Your objective —
Produce an exact copy of the first line of the data below and each line after it, please, up to and including the one with "def pvDomInt (n".

Saved entries:
+--

-- pv_equiv track=rewrite | github.com/Bobcatsoap/jy-server | cell/RoomType6PassiveFindCards.py | find_san_dai_yi
-- ===== SOURCE A (Python) =====
-- import copy
--
-- def find_san_dai_yi(target_cards):
--     three = []
--     target_cards.sort()
--     # 找到所有三张
--     for i in target_cards:
--         if target_cards.count(i) >= 3:
--             if i not in three:
--                 three.append(i)
--     san_dai_yi_s = []
--     for i in three:
--         temp = copy.deepcopy(target_cards)
--         for count in range(0, 3):
--             temp.remove(i)
--         for yi in temp:
--             if yi != i:
--                 san_dai_yi = [i, i, i, yi]
--                 if san_dai_yi not in san_dai_yi_s:
--                     san_dai_yi_s.append(san_dai_yi)
--     return san_dai_yi_s
-- ===== SOURCE B (Python) =====
-- def find_san_dai_yi(target_cards):
--     target_cards.sort()  # same in-place sort side effect as the original
--     counts = {}
--     for c in target_cards:
--         counts[c] = counts.get(c, 0) + 1
--     vals = list(counts)  # distinct values, ascending (input is sorted)
--     return [[v, v, v, w] for v in vals if counts[v] >= 3 for w in vals if w != v]
-- ===== Notes on version B (the rewrite author's own statement) =====
-- stated objective: faster
-- what changed: Replaces A's quadratic scans (list.count per element, deepcopy+remove per triple, membership dedup of the output) with one counting-dict pass over the sorted input and a direct double loop over the distinct values, building each combination exactly once.
import Mathlib
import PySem

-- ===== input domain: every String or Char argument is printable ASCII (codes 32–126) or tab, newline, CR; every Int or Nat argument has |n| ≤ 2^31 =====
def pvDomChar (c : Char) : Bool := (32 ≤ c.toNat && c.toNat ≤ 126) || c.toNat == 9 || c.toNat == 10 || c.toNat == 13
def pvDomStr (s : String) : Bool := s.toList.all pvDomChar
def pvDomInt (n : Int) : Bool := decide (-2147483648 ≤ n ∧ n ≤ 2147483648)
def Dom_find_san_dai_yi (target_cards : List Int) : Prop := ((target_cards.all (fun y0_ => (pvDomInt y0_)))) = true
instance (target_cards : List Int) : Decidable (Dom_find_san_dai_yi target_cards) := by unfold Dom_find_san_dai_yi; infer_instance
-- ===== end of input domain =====

-- B replaces A's quadratic count/remove/membership scans with one counting pass and a double loop
-- over the distinct values (objective: faster). Both Pythons sort the argument in place (same side
-- effect); the equivalence proved here is about the return value.

-- ===== PORT A =====
-- literal transliteration of Source A: sort; collect values with count >= 3 (deduplicated);
-- for each such value remove three copies and pair with every remaining different card,
-- deduplicating the 4-card combos by membership.
def find_san_dai_yi (target_cards : List Int) : List (List Int) :=
  let tc := PySem.List.sorted target_cards (fun x => x) false
  let three := tc.foldl (fun acc i =>
      if PySem.List.count tc i ≥ 3 then
        (if i ∈ acc then acc else acc ++ [i])
      else acc) []
  three.foldl (fun sds i =>
      -- temp = deepcopy(tc); for count in range(0, 3): temp.remove(i)
      -- (i has count ≥ 3 in tc, so temp.remove(i) never raises; getD is the unreachable branch)
      let temp := (PySem.List.pyRange 0 3 1).foldl
          (fun t _ => (PySem.List.remove? t i).getD t) tc
      temp.foldl (fun sds yi =>
        if yi ≠ i then
          (if [i, i, i, yi] ∈ sds then sds else sds ++ [[i, i, i, yi]])
        else sds) sds) []

-- ===== PORT B =====
-- literal transliteration of Source B: sort; one counting-dict pass; comprehension over the
-- distinct values (dict keys, ascending since the input was sorted).
def find_san_dai_yi_alt (target_cards : List Int) : List (List Int) :=
  let tc := PySem.List.sorted target_cards (fun x => x) false
  let counts := tc.foldl (fun d c => d.insert c (d.getD c 0 + 1))
      (PySem.Dict.empty : PySem.Dict Int Int)
  let vals := counts.keys
  (vals.filter (fun v => decide (counts.getD v 0 ≥ 3))).flatMap
    (fun v => (vals.filter (fun w => decide (w ≠ v))).map (fun w => [v, v, v, w]))

-- ===== PRECONDITION & SPEC =====
def Spec_find_san_dai_yi (target_cards : List Int) (out : List (List Int)) : Prop := out = find_san_dai_yi_alt target_cards
instance (target_cards : List Int) (out : List (List Int)) : Decidable (Spec_find_san_dai_yi target_cards out) := by unfold Spec_find_san_dai_yi; infer_instance

-- ===== CLAIM (what is proved, stated in full; the proofs are below) =====
def Claim_equal_find_san_dai_yi : Prop := ∀ (target_cards : List Int), Dom_find_san_dai_yi target_cards → Spec_find_san_dai_yi target_cards (find_san_dai_yi target_cards)

-- ===== LEMMAS AND PROOFS =====

-- set(filter) = filter(set): PySem.Set.ofList commutes with List.filter
theorem pv_ofList_filter {α : Type} [BEq α] [LawfulBEq α] (p : α → Bool) (xs : List α) :
    PySem.Set.ofList (xs.filter p) = (PySem.Set.ofList xs).filter p := by
  induction xs with
  | nil => rfl
  | cons x t ih =>
    by_cases hp : p x = true
    · rw [List.filter_cons_of_pos hp, PySem.Set.ofList_cons, PySem.Set.ofList_cons, ih,
        List.filter_cons_of_pos hp]
      congr 1
      simp only [PySem.Set.discard]
      exact List.filter_comm _ _ _
    · rw [List.filter_cons_of_neg (by simpa using hp), PySem.Set.ofList_cons, ih,
        List.filter_cons_of_neg (by simpa using hp)]
      simp only [PySem.Set.discard]
      rw [List.filter_comm]
      have : ∀ y ∈ List.filter p (PySem.Set.ofList t), (!(y == x)) = true := by
        intro y hy
        have hpy := List.of_mem_filter hy
        simp only [Bool.not_eq_true', beq_eq_false_iff_ne]
        rintro rfl; simp [hp] at hpy
      exact (List.filter_eq_self.mpr this).symm

-- set(map f) = map f (set) for injective f
theorem pv_ofList_map {α β : Type} [BEq α] [LawfulBEq α] [BEq β] [LawfulBEq β]
    (f : α → β) (hf : Function.Injective f) (xs : List α) :
    PySem.Set.ofList (xs.map f) = (PySem.Set.ofList xs).map f := by
  induction xs with
  | nil => rfl
  | cons x t ih =>
    rw [List.map_cons, PySem.Set.ofList_cons, PySem.Set.ofList_cons, ih]
    simp only [List.map_cons, PySem.Set.discard]
    rw [List.filter_map]
    congr 1
    exact congrArg (List.map f) (List.filter_congr (fun y _ => by
      simp [hf.eq_iff]))

-- removing one occurrence of v does not change the elements different from v
theorem pv_remove_filter (l : List Int) (v : Int) :
    ((PySem.List.remove? l v).getD l).filter (fun y => decide (y ≠ v)) =
      l.filter (fun y => decide (y ≠ v)) := by
  induction l with
  | nil => rfl
  | cons x t ih =>
    by_cases hx : x = v
    · subst hx
      rw [PySem.List.remove?_cons_self]
      simp
    · rw [PySem.List.remove?_cons_of_ne t hx]
      cases hrem : PySem.List.remove? t v with
      | none => simp
      | some r =>
        rw [hrem] at ih
        simp only [Option.map_some, Option.getD_some] at ih ⊢
        simp only [List.filter_cons, ih]

-- A's per-triple working list: tc with three copies of i removed
def pvRemove3 (tc : List Int) (i : Int) : List Int :=
  (PySem.List.pyRange 0 3 1).foldl (fun t _ => (PySem.List.remove? t i).getD t) tc

theorem pv_remove3_filter (tc : List Int) (i : Int) :
    (pvRemove3 tc i).filter (fun y => decide (y ≠ i)) = tc.filter (fun y => decide (y ≠ i)) := by
  have hr : PySem.List.pyRange 0 3 1 = [0, 1, 2] := by decide
  simp only [pvRemove3, hr, List.foldl_cons, List.foldl_nil]
  rw [pv_remove_filter, pv_remove_filter, pv_remove_filter]

-- the per-triple block A appends (deduplicated, as a set)
def pvG (tc : List Int) (i : Int) : List (List Int) :=
  ((pvRemove3 tc i).filter (fun yi => decide (yi ≠ i))).map (fun yi => [i, i, i, yi])

-- a fold of set-updates whose blocks carry their own value in the head appends the blocks in order
theorem pv_foldl_update (G : Int → List (List Int)) :
    ∀ (ts : List Int) (sds : List (List Int)), ts.Nodup →
      (∀ i ∈ ts, ∀ z ∈ G i, z.head? = some i) →
      (∀ i ∈ ts, ∀ z ∈ G i, z ∉ sds) →
      ts.foldl (fun sds i => PySem.Set.update sds (G i)) sds =
        sds ++ ts.flatMap (fun i => PySem.Set.ofList (G i)) := by
  intro ts
  induction ts with
  | nil => intro sds _ _ _; simp
  | cons i0 t ih =>
    intro sds hnd hhead hfresh
    rw [List.foldl_cons]
    have hupd : PySem.Set.update sds (G i0) = sds ++ PySem.Set.ofList (G i0) := by
      rw [PySem.Set.update_eq_append_filter]
      congr 1
      apply List.filter_eq_self.mpr
      intro z hz
      have hz' : z ∈ G i0 := (PySem.Set.mem_ofList _ _).mp hz
      have : z ∉ sds := hfresh i0 (by simp) z hz'
      simpa [PySem.Set.contains_iff] using this
    rw [hupd]
    rw [ih (sds ++ PySem.Set.ofList (G i0)) hnd.of_cons
      (fun i hi z hz => hhead i (by simp [hi]) z hz)
      (fun i hi z hz => by
        intro hmem
        rcases List.mem_append.mp hmem with h | h
        · exact hfresh i (by simp [hi]) z hz h
        · have h1 : z.head? = some i := hhead i (by simp [hi]) z hz
          have h2 : z.head? = some i0 :=
            hhead i0 (by simp) z ((PySem.Set.mem_ofList _ _).mp h)
          have : i = i0 := by rw [h1] at h2; exact Option.some.inj h2
          exact (List.nodup_cons.mp hnd).1 (this ▸ hi))]
    simp [List.flatMap_cons, List.append_assoc]

-- the canonical form both programs reduce to
theorem pv_A_canonical (target_cards : List Int) :
    find_san_dai_yi target_cards =
      (((PySem.Set.ofList (PySem.List.sorted target_cards (fun x => x) false)).filter
          (fun i => decide (PySem.List.count (PySem.List.sorted target_cards (fun x => x) false) i ≥ 3))).flatMap
        (fun i => ((PySem.Set.ofList (PySem.List.sorted target_cards (fun x => x) false)).filter
            (fun w => decide (w ≠ i))).map (fun w => [i, i, i, w]))) := by
  simp only [find_san_dai_yi]
  generalize PySem.List.sorted target_cards (fun x => x) false = tc
  -- "three" is set(filter(count ≥ 3, tc)) in first-occurrence order
  have hthree :
      tc.foldl (fun acc i =>
        if PySem.List.count tc i ≥ 3 then
          (if i ∈ acc then acc else acc ++ [i])
        else acc) [] =
      (PySem.Set.ofList tc).filter (fun i => decide (PySem.List.count tc i ≥ 3)) := by
    rw [PySem.List.foldl_ite_eq_foldl_filter (p := fun i => PySem.List.count tc i ≥ 3)
      (f := fun acc i => if i ∈ acc then acc else acc ++ [i])]
    have hadd : (fun (acc : List Int) (i : Int) => if i ∈ acc then acc else acc ++ [i]) =
        PySem.Set.add := by
      funext acc i; exact (PySem.Set.add_eq_ite acc i).symm
    rw [hadd, ← pv_ofList_filter]
    rfl
  rw [hthree]
  -- each iteration of the outer loop is a set-update with the block pvG tc i
  have hbody : (fun (sds : List (List Int)) (i : Int) =>
      ((PySem.List.pyRange 0 3 1).foldl
          (fun t _ => (PySem.List.remove? t i).getD t) tc).foldl
        (fun sds yi =>
          if yi ≠ i then
            (if [i, i, i, yi] ∈ sds then sds else sds ++ [[i, i, i, yi]])
          else sds) sds) =
      (fun sds i => PySem.Set.update sds (pvG tc i)) := by
    funext sds i
    have h1 : (fun (sds : List (List Int)) (yi : Int) =>
        if yi ≠ i then
          (if [i, i, i, yi] ∈ sds then sds else sds ++ [[i, i, i, yi]])
        else sds) =
        (fun sds yi => if yi ≠ i then PySem.Set.add sds [i, i, i, yi] else sds) := by
      funext sds yi
      by_cases h : yi ≠ i
      · rw [if_pos h, if_pos h, ← PySem.Set.add_eq_ite]
      · rw [if_neg h, if_neg h]
    show List.foldl (fun sds yi =>
        if yi ≠ i then
          (if [i, i, i, yi] ∈ sds then sds else sds ++ [[i, i, i, yi]])
        else sds) sds (pvRemove3 tc i) = PySem.Set.update sds (pvG tc i)
    rw [h1, PySem.List.foldl_ite_eq_foldl_filter]
    show _ = PySem.Set.update sds
      (((pvRemove3 tc i).filter (fun yi => decide (yi ≠ i))).map (fun yi => [i, i, i, yi]))
    rw [PySem.Set.update_map_eq_foldl_add]
  rw [hbody]
  rw [pv_foldl_update (pvG tc)
    ((PySem.Set.ofList tc).filter (fun i => decide (PySem.List.count tc i ≥ 3))) []
    ((PySem.Set.nodup_ofList tc).filter _)
    (by
      intro i _ z hz
      simp only [pvG, List.mem_map] at hz
      obtain ⟨w, _, rfl⟩ := hz
      rfl)
    (by intro i _ z _ h; simp at h)]
  rw [List.nil_append]
  -- identify each deduplicated block with the canonical block
  have hblk : (fun i => PySem.Set.ofList (pvG tc i)) =
      (fun i => ((PySem.Set.ofList tc).filter (fun w => decide (w ≠ i))).map
        (fun w => [i, i, i, w])) := by
    funext i
    have hinj : Function.Injective (fun w : Int => [i, i, i, w]) := by
      intro a b h; simpa using h
    rw [pvG, pv_ofList_map _ hinj, pv_remove3_filter, pv_ofList_filter]
  rw [hblk]

theorem pv_B_canonical (target_cards : List Int) :
    find_san_dai_yi_alt target_cards =
      (((PySem.Set.ofList (PySem.List.sorted target_cards (fun x => x) false)).filter
          (fun i => decide (PySem.List.count (PySem.List.sorted target_cards (fun x => x) false) i ≥ 3))).flatMap
        (fun i => ((PySem.Set.ofList (PySem.List.sorted target_cards (fun x => x) false)).filter
            (fun w => decide (w ≠ i))).map (fun w => [i, i, i, w]))) := by
  simp only [find_san_dai_yi_alt]
  generalize PySem.List.sorted target_cards (fun x => x) false = tc
  rw [PySem.Dict.foldl_insert_getD_add_one_eq_counter, PySem.Dict.keys_counter]
  congr 1
  refine List.filter_congr (fun v _ => ?_)
  rw [PySem.Dict.getD_counter]
  apply decide_eq_decide.mpr
  constructor <;> intro h <;> [exact_mod_cast h; exact_mod_cast h]

-- ===== VERDICT (by name: the statement is the Claim_ definition above) =====
theorem find_san_dai_yi_spec : Claim_equal_find_san_dai_yi := by
  intro target_cards _
  unfold Spec_find_san_dai_yi
  rw [pv_A_canonical, pv_B_canonical]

+--

Problem solution —
-- pv_equiv track=rewrite | github.com/Bobcatsoap/jy-server | cell/RoomType6PassiveFindCards.py | find_san_dai_yi
-- ===== SOURCE A (Python) =====
-- import copy
--
-- def find_san_dai_yi(target_cards):
--     three = []
--     target_cards.sort()
--     # 找到所有三张
--     for i in target_cards:
--         if target_cards.count(i) >= 3:
--             if i not in three:
--                 three.append(i)
--     san_dai_yi_s = []
--     for i in three:
--         temp = copy.deepcopy(target_cards)
--         for count in range(0, 3):
--             temp.remove(i)
--         for yi in temp:
--             if yi != i:
--                 san_dai_yi = [i, i, i, yi]
--                 if san_dai_yi not in san_dai_yi_s:
--                     san_dai_yi_s.append(san_dai_yi)
--     return san_dai_yi_s
-- ===== SOURCE B (Python) =====
-- def find_san_dai_yi(target_cards):
--     target_cards.sort()  # same in-place sort side effect as the original
--     counts = {}
--     for c in target_cards:
--         counts[c] = counts.get(c, 0) + 1
--     vals = list(counts)  # distinct values, ascending (input is sorted)
--     return [[v, v, v, w] for v in vals if counts[v] >= 3 for w in vals if w != v]
-- ===== Notes on version B (the rewrite author's own statement) =====
-- stated objective: faster
-- what changed: Replaces A's quadratic scans (list.count per element, deepcopy+remove per triple, membership dedup of the output) with one counting-dict pass over the sorted input and a direct double loop over the distinct values, building each combination exactly once.
import Mathlib
import PySem

-- ===== input domain: every String or Char argument is printable ASCII (codes 32–126) or tab, newline, CR; every Int or Nat argument has |n| ≤ 2^31 =====
def pvDomChar (c : Char) : Bool := (32 ≤ c.toNat && c.toNat ≤ 126) || c.toNat == 9 || c.toNat == 10 || c.toNat == 13
def pvDomStr (s : String) : Bool := s.toList.all pvDomChar
def pvDomInt (n : Int) : Bool := decide (-2147483648 ≤ n ∧ n ≤ 2147483648)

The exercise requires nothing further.